Duke of Rothesay ( ; ; ) is a dynastic title of the heir apparent to the British throne, currently William, Prince of Wales. William's wife Catherine, Princess of Wales, is the current Duchess of Rothesay. Duke of Rothesay was a title of the heir apparent to the throne of the Kingdom of Scotland before 1707, of the Kingdom of Great Britain from 1707 to 1800, and now of the United Kingdom of Great Britain and Northern Ireland. It is the title mandated for use by the heir apparent when in Scotland, in preference to the titles Duke of Cornwall (which also belongs to the eldest living son of the monarch, when and only when he is also heir apparent, by right) and Prince of Wales (traditionally granted to the heir apparent), which are used in the rest of the United Kingdom and overseas. The Duke of Rothesay also holds other Scottish titles, including those of Earl of Carrick, Baron of Renfrew, Lord of the Isles, and Prince and Great Steward of Scotland. The title is named after Rothesay on the Isle of Bute, but is not associated with any legal entity or landed property, unlike the Duchy of Cornwall.

History
David Stewart, Duke of Rothesay, the son of Robert III of Scotland, first held the dukedom from its creation in 1398. After his death, his brother James, later King James I, received the dukedom. Thereafter, the heir apparent to the Scottish Crown held the dukedom; an Act of the Parliament of Scotland passed in 1469 confirmed this pattern of succession.

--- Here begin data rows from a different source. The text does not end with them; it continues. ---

-- pv_equiv track=rewrite | github.com/bdvil/pyrefactorlsp | src/pyrefactorlsp/refactor/diffs.py | str_index_to_line_offset
-- ===== SOURCE A (Python) =====
-- from collections.abc import Sequence
--
-- def str_index_to_line_offset(
--     text: str, idx: Sequence[int]
-- ) -> dict[int, tuple[int, int]]:
--     locations: dict[int, tuple[int, int]] = {}
--     cur_line, cur_offset = 0, 0
--     for k, c in enumerate(text):
--         if k in idx:
--             locations[k] = (cur_line, cur_offset)
--         if c == "\n":
--             cur_line += 1
--             cur_offset = 0
--             continue
--         cur_offset += 1
--     return locations
-- ===== SOURCE B (Python) =====
-- from collections.abc import Sequence
--
--
-- def str_index_to_line_offset(
--     text: str, idx: Sequence[int]
-- ) -> dict[int, tuple[int, int]]:
--     # Build the newline-position table once, then answer each queried index
--     # from it instead of scanning text with a per-character membership test.
--     newlines = [i for i, c in enumerate(text) if c == "\n"]
--     locations: dict[int, tuple[int, int]] = {}
--     for k in sorted({i for i in idx if 0 <= i < len(text)}):
--         line = len([p for p in newlines if p < k])
--         offset = k if line == 0 else k - newlines[line - 1] - 1
--         locations[k] = (line, offset)
--     return locations
-- ===== Notes on version B (the rewrite author's own statement) =====
-- stated objective: faster
-- what changed: Instead of scanning the text character by character while carrying a running (line, offset) state and testing every position for membership in idx, B builds the table of newline positions in one pass and then answers only the queried indices (sorted, deduplicated, range-filtered) directly from that table.
import Mathlib
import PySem

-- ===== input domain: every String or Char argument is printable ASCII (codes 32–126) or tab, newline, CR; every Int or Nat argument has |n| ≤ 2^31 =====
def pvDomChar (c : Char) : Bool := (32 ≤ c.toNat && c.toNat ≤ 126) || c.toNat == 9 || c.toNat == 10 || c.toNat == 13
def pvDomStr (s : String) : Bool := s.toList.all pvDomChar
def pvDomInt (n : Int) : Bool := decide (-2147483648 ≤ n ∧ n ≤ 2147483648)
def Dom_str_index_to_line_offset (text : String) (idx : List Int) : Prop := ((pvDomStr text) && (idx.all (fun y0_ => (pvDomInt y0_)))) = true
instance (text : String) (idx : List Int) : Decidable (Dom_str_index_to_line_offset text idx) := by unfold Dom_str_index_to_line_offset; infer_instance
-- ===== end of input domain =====

-- B rebuilds the result from a one-pass newline-position table queried per index,
-- instead of A's character-by-character scan with a membership test at every position (objective: faster; measured faster in a timing run).

-- ===== PORT A =====
-- the loop body of A: state is (locations as an assoc list — keys k are strictly increasing,
-- so dict insertion is appending a fresh key — , cur_line, cur_offset)
def strA_step (idx : List Int) (st : List (Int × Int × Int) × Int × Int) (kc : Int × Char) :
    List (Int × Int × Int) × Int × Int :=
  let locs := if kc.1 ∈ idx then st.1 ++ [(kc.1, st.2.1, st.2.2)] else st.1
  if kc.2 = '\n' then (locs, st.2.1 + 1, 0) else (locs, st.2.1, st.2.2 + 1)

def str_index_to_line_offset (text : String) (idx : List Int) : List (Int × Int × Int) :=
  ((PySem.List.enumerate text.toList 0).foldl (strA_step idx) ([], 0, 0)).1

-- ===== PORT B =====
-- newlines = [i for i, c in enumerate(text) if c == "\n"]
def strB_newlines (cs : List Char) : List Int :=
  ((PySem.List.enumerate cs 0).filter (fun kc => kc.2 = '\n')).map (·.1)

def str_index_to_line_offset_alt (text : String) (idx : List Int) : List (Int × Int × Int) :=
  let cs := text.toList
  let n : Int := (cs.length : Int)
  let newlines := strB_newlines cs
  -- sorted({i for i in idx if 0 <= i < len(text)})
  let keys : List Int :=
    PySem.List.sorted (PySem.Set.ofList (idx.filter (fun i => decide (0 ≤ i) && decide (i < n)))) (fun x => x) false
  keys.foldl (fun locs k =>
    -- line = len([p for p in newlines if p < k])
    let line : Int := ((newlines.filter (fun p => decide (p < k))).length : Int)
    -- offset = k if line == 0 else k - newlines[line - 1] - 1  (index always in range here)
    let offset : Int := if line = 0 then k else k - PySem.List.pyGetD newlines (line - 1) 0 - 1
    locs ++ [(k, line, offset)]) []

-- ===== PRECONDITION & SPEC =====
def Spec_str_index_to_line_offset (text : String) (idx : List Int) (out : List (Int × Int × Int)) : Prop := out = str_index_to_line_offset_alt text idx
instance (text : String) (idx : List Int) (out : List (Int × Int × Int)) : Decidable (Spec_str_index_to_line_offset text idx out) := by unfold Spec_str_index_to_line_offset; infer_instance

-- ===== CLAIM (what is proved, stated in full; the proofs are below) =====
def Claim_equal_str_index_to_line_offset : Prop := ∀ (text : String) (idx : List Int), Dom_str_index_to_line_offset text idx → Spec_str_index_to_line_offset text idx (str_index_to_line_offset text idx)

-- ===== LEMMAS AND PROOFS =====

-- the running (cur_line, cur_offset) state of A after k characters
def stepCh (st : Int × Int) (c : Char) : Int × Int :=
  if c = '\n' then (st.1 + 1, 0) else (st.1, st.2 + 1)

def stateAt (cs : List Char) (k : Nat) : Int × Int := (cs.take k).foldl stepCh (0, 0)

-- newline positions / count as naturals
def nlN (cs : List Char) : List Nat :=
  (List.range cs.length).filter (fun j => decide (cs.getD j ' ' = '\n'))

def cnt (cs : List Char) (k : Nat) : Nat :=
  ((List.range k).filter (fun j => decide (cs.getD j ' ' = '\n'))).length

lemma strB_newlines_eq (cs : List Char) :
    strB_newlines cs = (nlN cs).map (fun (j : Nat) => (j : Int)) := by
  simp only [strB_newlines, PySem.List.enumerate_eq_map_pyRange cs ' ', PySem.List.pyRange_one,
    List.filter_map, List.map_map, PySem.List.len_eq, Function.comp_def, zero_add, Int.sub_zero,
    Int.toNat_natCast, PySem.List.pyGetD_natCast, nlN]

lemma cnt_le_length (cs : List Char) (k : Nat) (hk : k ≤ cs.length) :
    cnt cs k ≤ (nlN cs).length := by
  unfold cnt nlN
  conv_rhs => rw [show cs.length = k + (cs.length - k) from by omega, List.range_add]
  rw [List.filter_append, List.length_append]
  omega

-- filtering the newline table below k counts newlines among the first k characters
lemma nlN_filter_lt (cs : List Char) (k : Nat) (hk : k ≤ cs.length) :
    ((nlN cs).filter (fun j => decide (j < k))).length = cnt cs k := by
  unfold nlN cnt
  rw [List.filter_filter]
  rw [show cs.length = k + (cs.length - k) from by omega, List.range_add, List.filter_append]
  have h2 : (List.filter (fun a => decide (a < k) && decide (cs.getD a ' ' = '\n'))
      ((List.range (cs.length - k)).map (fun x => k + x))) = [] := by
    apply List.filter_eq_nil_iff.mpr
    intro a ha
    rcases List.mem_map.mp ha with ⟨x, _, rfl⟩
    simp
  rw [h2, List.append_nil]
  congr 1
  apply List.filter_congr
  intro a ha
  have : a < k := List.mem_range.mp ha
  simp [this]

-- the (cnt k)-th newline is position k itself, when cs[k] is a newline
lemma nlN_getElem_cnt (cs : List Char) (k : Nat) (hk : k < cs.length)
    (hnl : cs.getD k ' ' = '\n') : (nlN cs)[cnt cs k]? = some k := by
  unfold nlN cnt
  rw [show cs.length = (k + 1) + (cs.length - (k + 1)) from by omega, List.range_add,
    List.filter_append, List.range_succ, List.filter_append]
  have hnl' : cs[k]?.getD ' ' = '\n' := by rw [← List.getD_eq_getElem?_getD]; exact hnl
  have hk1 : List.filter (fun j => decide (cs.getD j ' ' = '\n')) [k] = [k] := by simp [hnl']
  rw [hk1, List.append_assoc, List.getElem?_append_right (by simp), Nat.sub_self]
  rfl

lemma stateAt_succ (cs : List Char) (k : Nat) (hk : k < cs.length) :
    stateAt cs (k + 1) = stepCh (stateAt cs k) (cs.getD k ' ') := by
  unfold stateAt
  rw [List.take_succ, List.getElem?_eq_getElem hk, List.foldl_append, List.getD_eq_getElem cs ' ' hk]
  rfl

lemma cnt_succ (cs : List Char) (k : Nat) :
    cnt cs (k + 1) = cnt cs k + (if cs.getD k ' ' = '\n' then 1 else 0) := by
  unfold cnt
  rw [List.range_succ, List.filter_append, List.length_append]
  have h' : (cs[k]?.getD ' ' = '\n') ↔ (cs.getD k ' ' = '\n') := by
    rw [← List.getD_eq_getElem?_getD]
  simp only [List.filter_cons, List.filter_nil, ← List.getD_eq_getElem?_getD]
  split <;> simp_all

-- characterisation of A's running state at position k
lemma stateAt_spec (cs : List Char) (k : Nat) (hk : k ≤ cs.length) :
    stateAt cs k = ((cnt cs k : Int),
      if cnt cs k = 0 then (k : Int)
      else (k : Int) - ((nlN cs).getD (cnt cs k - 1) 0 : Int) - 1) := by
  induction k with
  | zero => simp [stateAt, cnt]
  | succ k ih =>
    have hk' : k < cs.length := by omega
    have ihe := ih (Nat.le_of_lt hk')
    rw [stateAt_succ cs k hk', ihe, cnt_succ]
    by_cases hc : cs.getD k ' ' = '\n'
    · have hget := nlN_getElem_cnt cs k hk' hc
      have hgetD : (nlN cs).getD (cnt cs k) 0 = k := by
        rw [List.getD_eq_getElem?_getD, hget]; rfl
      have hne : ¬ (cnt cs k + 1 = 0) := by omega
      simp only [hc, stepCh, if_true, hne, if_false, Nat.add_sub_cancel, hgetD]
      exact Prod.ext_iff.mpr ⟨by push_cast; ring, by push_cast; omega⟩
    · have hz : (if cs.getD k ' ' = '\n' then 1 else 0) = 0 := by rw [if_neg hc]
      simp only [stepCh, hc, reduceIte, hz, Nat.add_zero]
      by_cases h0 : cnt cs k = 0
      · simp only [h0, reduceIte, if_pos rfl]
        exact Prod.ext_iff.mpr ⟨rfl, by push_cast; ring⟩
      · simp only [h0, if_neg h0]
        exact Prod.ext_iff.mpr ⟨rfl, by push_cast; ring⟩

-- what A's loop appends, recursively over the remaining characters
def collectA (idx : List Int) : List Char → Nat → Int → Int → List (Int × Int × Int)
  | [], _, _, _ => []
  | c :: r, s, line, off =>
    (if ((s : Nat) : Int) ∈ idx then [((s : Int), line, off)] else []) ++
      collectA idx r (s + 1) (if c = '\n' then line + 1 else line) (if c = '\n' then 0 else off + 1)

lemma foldA (idx : List Int) (l : List Char) :
    ∀ (s : Nat) (acc : List (Int × Int × Int)) (line off : Int),
      ((PySem.List.enumerate l (s : Int)).foldl (strA_step idx) (acc, line, off)).1
        = acc ++ collectA idx l s line off := by
  induction l with
  | nil => intro s acc line off; simp [collectA, PySem.List.enumerate_nil]
  | cons c r ih =>
    intro s acc line off
    rw [PySem.List.enumerate_cons, List.foldl_cons]
    have hcast : ((s : Int)) + 1 = (((s + 1 : Nat)) : Int) := by push_cast; ring
    rw [hcast]
    by_cases hm : ((s : Nat) : Int) ∈ idx <;> by_cases hc : c = '\n' <;>
      simp only [strA_step, hm, hc, if_true, if_false, reduceIte, collectA, ih,
        List.append_assoc, List.nil_append, List.singleton_append]

lemma collectA_eq (idx : List Int) (cs : List Char) :
    ∀ (m s : Nat), m = cs.length - s → s ≤ cs.length →
      collectA idx (cs.drop s) s (stateAt cs s).1 (stateAt cs s).2
        = ((List.range' s (cs.length - s)).filter (fun (k : Nat) => decide ((k : Int) ∈ idx))).map
            (fun (k : Nat) => ((k : Int), stateAt cs k)) := by
  intro m
  induction m with
  | zero =>
    intro s hm hs
    have hsn : s = cs.length := by omega
    subst hsn
    simp [collectA, List.drop_length]
  | succ m ih =>
    intro s hm hs
    have hsl : s < cs.length := by omega
    rw [List.drop_eq_getElem_cons hsl]
    have hget : cs[s] = cs.getD s ' ' := (List.getD_eq_getElem cs ' ' hsl).symm
    have hnext : stateAt cs (s + 1) = stepCh (stateAt cs s) (cs.getD s ' ') := stateAt_succ cs s hsl
    have hrange : cs.length - s = m + 1 := by omega
    rw [hrange, List.range'_succ]
    have ihr := ih (s + 1) (by omega) (by omega)
    rw [show cs.length - (s + 1) = m from by omega] at ihr
    by_cases hc : cs.getD s ' ' = '\n' <;> by_cases hm' : ((s : Nat) : Int) ∈ idx <;>
      simp [collectA, hget, hc, hm', ← ihr, hnext, stepCh, Prod.mk.eta,
        ← List.getD_eq_getElem?_getD]

-- A's result as a map over the filtered positions
lemma portA_eq (text : String) (idx : List Int) :
    str_index_to_line_offset text idx
      = ((List.range text.toList.length).filter (fun (k : Nat) => decide ((k : Int) ∈ idx))).map
          (fun (k : Nat) => ((k : Int), stateAt text.toList k)) := by
  unfold str_index_to_line_offset
  have hf := foldA idx text.toList 0 [] 0 0
  norm_num at hf
  rw [hf]
  have hc0 := collectA_eq idx text.toList (text.toList.length) 0 (by omega) (by omega)
  simp only [List.drop_zero, Nat.sub_zero,
    show stateAt text.toList 0 = (0, 0) from rfl] at hc0
  rw [hc0, ← List.range_eq_range']

-- B's sorted key list is exactly the filtered position range
lemma keys_eq (idx : List Int) (cs : List Char) :
    PySem.List.sorted (PySem.Set.ofList (idx.filter (fun i => decide (0 ≤ i) && decide (i < (cs.length : Int))))) (fun x => x) false
      = ((List.range cs.length).filter (fun (k : Nat) => decide ((k : Int) ∈ idx))).map (fun (k : Nat) => (k : Int)) := by
  apply PySem.List.sorted_eq_of_perm_of_pairwise_lt
  · rw [List.perm_ext_iff_of_nodup
        (List.Nodup.map (fun a b h => by omega) (List.nodup_range.filter _))
        (PySem.Set.nodup_ofList _)]
    intro y
    rw [List.mem_map, PySem.Set.mem_ofList, List.mem_filter]
    constructor
    · rintro ⟨k, hk, rfl⟩
      rw [List.mem_filter, List.mem_range] at hk
      obtain ⟨hkn, hki⟩ := hk
      simp only [decide_eq_true_eq] at hki
      refine ⟨hki, ?_⟩
      simp only [Bool.and_eq_true, decide_eq_true_eq]
      omega
    · rintro ⟨hy, hb⟩
      simp only [Bool.and_eq_true, decide_eq_true_eq] at hb
      refine ⟨y.toNat, List.mem_filter.mpr ⟨List.mem_range.mpr (by omega), ?_⟩, by omega⟩
      simp only [decide_eq_true_eq]
      rw [show ((y.toNat : Nat) : Int) = y from by omega]
      exact hy
  · rw [List.pairwise_map]
    exact List.Pairwise.imp (fun h => by exact_mod_cast h) (List.pairwise_lt_range.filter _)

lemma portB_eq (text : String) (idx : List Int) :
    str_index_to_line_offset_alt text idx
      = ((List.range text.toList.length).filter (fun (k : Nat) => decide ((k : Int) ∈ idx))).map
          (fun (k : Nat) => ((k : Int), stateAt text.toList k)) := by
  simp only [str_index_to_line_offset_alt]
  rw [keys_eq idx text.toList, PySem.List.foldl_append_singleton_eq_map, List.nil_append,
    List.map_map]
  apply List.map_congr_left
  intro k hk
  rw [List.mem_filter, List.mem_range] at hk
  have hkn : k < text.toList.length := hk.1
  set cs := text.toList with hcs
  simp only [Function.comp_def]
  have hline : (((strB_newlines cs).filter (fun p => decide (p < (k : Int)))).length : Int)
      = ((cnt cs k : Nat) : Int) := by
    rw [strB_newlines_eq, List.filter_map]
    rw [List.length_map]
    rw [show ((fun p => decide (p < (k : Int))) ∘ (fun (j : Nat) => (j : Int)))
        = (fun (j : Nat) => decide (j < k)) from by funext j; simp]
    rw [nlN_filter_lt cs k (Nat.le_of_lt hkn)]
  rw [hline]
  have hstate := stateAt_spec cs k (Nat.le_of_lt hkn)
  by_cases h0 : cnt cs k = 0
  · simp only [h0, Nat.cast_zero, if_pos rfl, hstate]
    simp
  · have hne : ¬ ((cnt cs k : Int) = 0) := by exact_mod_cast h0
    rw [if_neg hne]
    have hcast : ((cnt cs k : Nat) : Int) - 1 = (((cnt cs k - 1 : Nat)) : Int) := by omega
    rw [hcast, PySem.List.pyGetD_natCast, strB_newlines_eq]
    have hlt : cnt cs k - 1 < (nlN cs).length := by
      have := cnt_le_length cs k (Nat.le_of_lt hkn); omega
    rw [List.getD_eq_getElem _ _ (by simpa using hlt), List.getElem_map]
    rw [hstate, if_neg h0]
    rw [List.getD_eq_getElem _ _ hlt]

-- ===== VERDICT (by name: the statement is the Claim_ definition above) =====
theorem str_index_to_line_offset_spec : Claim_equal_str_index_to_line_offset := by
  intro text idx _
  unfold Spec_str_index_to_line_offset
  rw [portA_eq, portB_eq]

The Earldom of Carrick existed as early as the 12th century. In 1306, Robert the Bruce, Earl of Carrick, became King Robert I of Scotland, with the earldom merging in the Crown. In the following years, successive Kings of Scotland created several heirs apparent Earl of Carrick. The Act of 1469 finally settled the earldom on the eldest son of the Scottish monarch.

The office of the Great Steward of Scotland (also called High Steward or Lord High Steward) dates back to its first holder, Walter fitz Alan, in the 12th century. The seventh Great Steward, Robert, ascended the Scottish throne as Robert II in 1371. Thereafter, only the heirs apparent to the Crown held the office. The 1469 Act also deals with this.

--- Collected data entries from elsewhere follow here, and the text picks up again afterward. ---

-- pv_equiv track=rewrite | github.com/umass-ai-safety/colosseum | network_influence/plots/plot_sweep.py | _ordered_topologies
-- ===== SOURCE A (Python) =====
-- from typing import Any, Dict, List, Optional, Tuple
--
-- def _ordered_topologies(topologies: List[Any]) -> List[Any]:
--     preferred = [
--         "path",
--         "star",
--         "complete",
--         "watts_strogatz",
--         "barabasi_albert",
--         "erdos_renyi",
--     ]
--     preferred_idx = {name: i for i, name in enumerate(preferred)}
--
--     def _key(t: Any) -> Tuple[int, str]:
--         s = str(t or "")
--         idx = preferred_idx.get(s, preferred_idx.get(s.lower(), 10_000))
--         return (idx, s)
--
--     return sorted(topologies, key=_key)
-- ===== SOURCE B (Python) =====
-- from typing import Any, List
--
-- def _ordered_topologies(topologies: List[Any]) -> List[Any]:
--     preferred = [
--         "path",
--         "star",
--         "complete",
--         "watts_strogatz",
--         "barabasi_albert",
--         "erdos_renyi",
--     ]
--     pos = {name: i for i, name in enumerate(preferred)}
--     # one bucket per preferred name, plus a trailing bucket for everything else
--     buckets = [[] for _ in range(len(preferred) + 1)]
--     for t in topologies:
--         s = str(t or "")
--         buckets[pos.get(s, pos.get(s.lower(), len(preferred)))].append((s, t))
--     out = []
--     for b in buckets:
--         b.sort(key=lambda p: p[0])
--         out.extend(t for _, t in b)
--     return out
-- ===== Notes on version B (the rewrite author's own statement) =====
-- stated objective: alternative
-- what changed: Replaces the single comparison sort keyed by a (preference-index, name) tuple with a one-pass partition into seven buckets (one per preferred name plus an 'other' bucket), a per-bucket sort by name only, and concatenation of the buckets in preference order.
import Mathlib
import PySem

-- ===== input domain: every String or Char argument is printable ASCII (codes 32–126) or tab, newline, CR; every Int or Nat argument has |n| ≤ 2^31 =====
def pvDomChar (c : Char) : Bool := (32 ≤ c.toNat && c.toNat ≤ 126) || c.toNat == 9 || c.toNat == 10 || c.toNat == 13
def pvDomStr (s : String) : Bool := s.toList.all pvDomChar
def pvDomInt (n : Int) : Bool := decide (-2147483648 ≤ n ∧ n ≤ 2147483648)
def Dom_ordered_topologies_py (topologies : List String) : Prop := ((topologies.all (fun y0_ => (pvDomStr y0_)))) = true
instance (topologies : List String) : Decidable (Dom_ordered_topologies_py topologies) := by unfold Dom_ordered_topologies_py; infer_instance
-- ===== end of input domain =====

Between the 1603 union of the crowns and Edward VII's time as heir apparent, the style "Duke of Rothesay" appears to have dropped out of usage in favour of "Prince of Wales". Queen Victoria mandated the title for use to refer to the eldest son and heir apparent when in Scotland, and this usage has continued since. This may have been as a result, direct or indirect, of the 1822 visit of King George IV to Scotland.

Lord of the Isles

Another of the non-peerage titles belonging to the heir apparent, that of Lord of the Isles, merits special mention. The Lords of the Isles, of the MacDonald family, originally functioned as vassals of the Scottish, or Norwegian, kings who ruled the Western Isles. The ambitious John MacDonald II, fourth Lord of the Isles, made a secret treaty in 1462 with King Edward IV of England, by which he sought to make himself an independent ruler.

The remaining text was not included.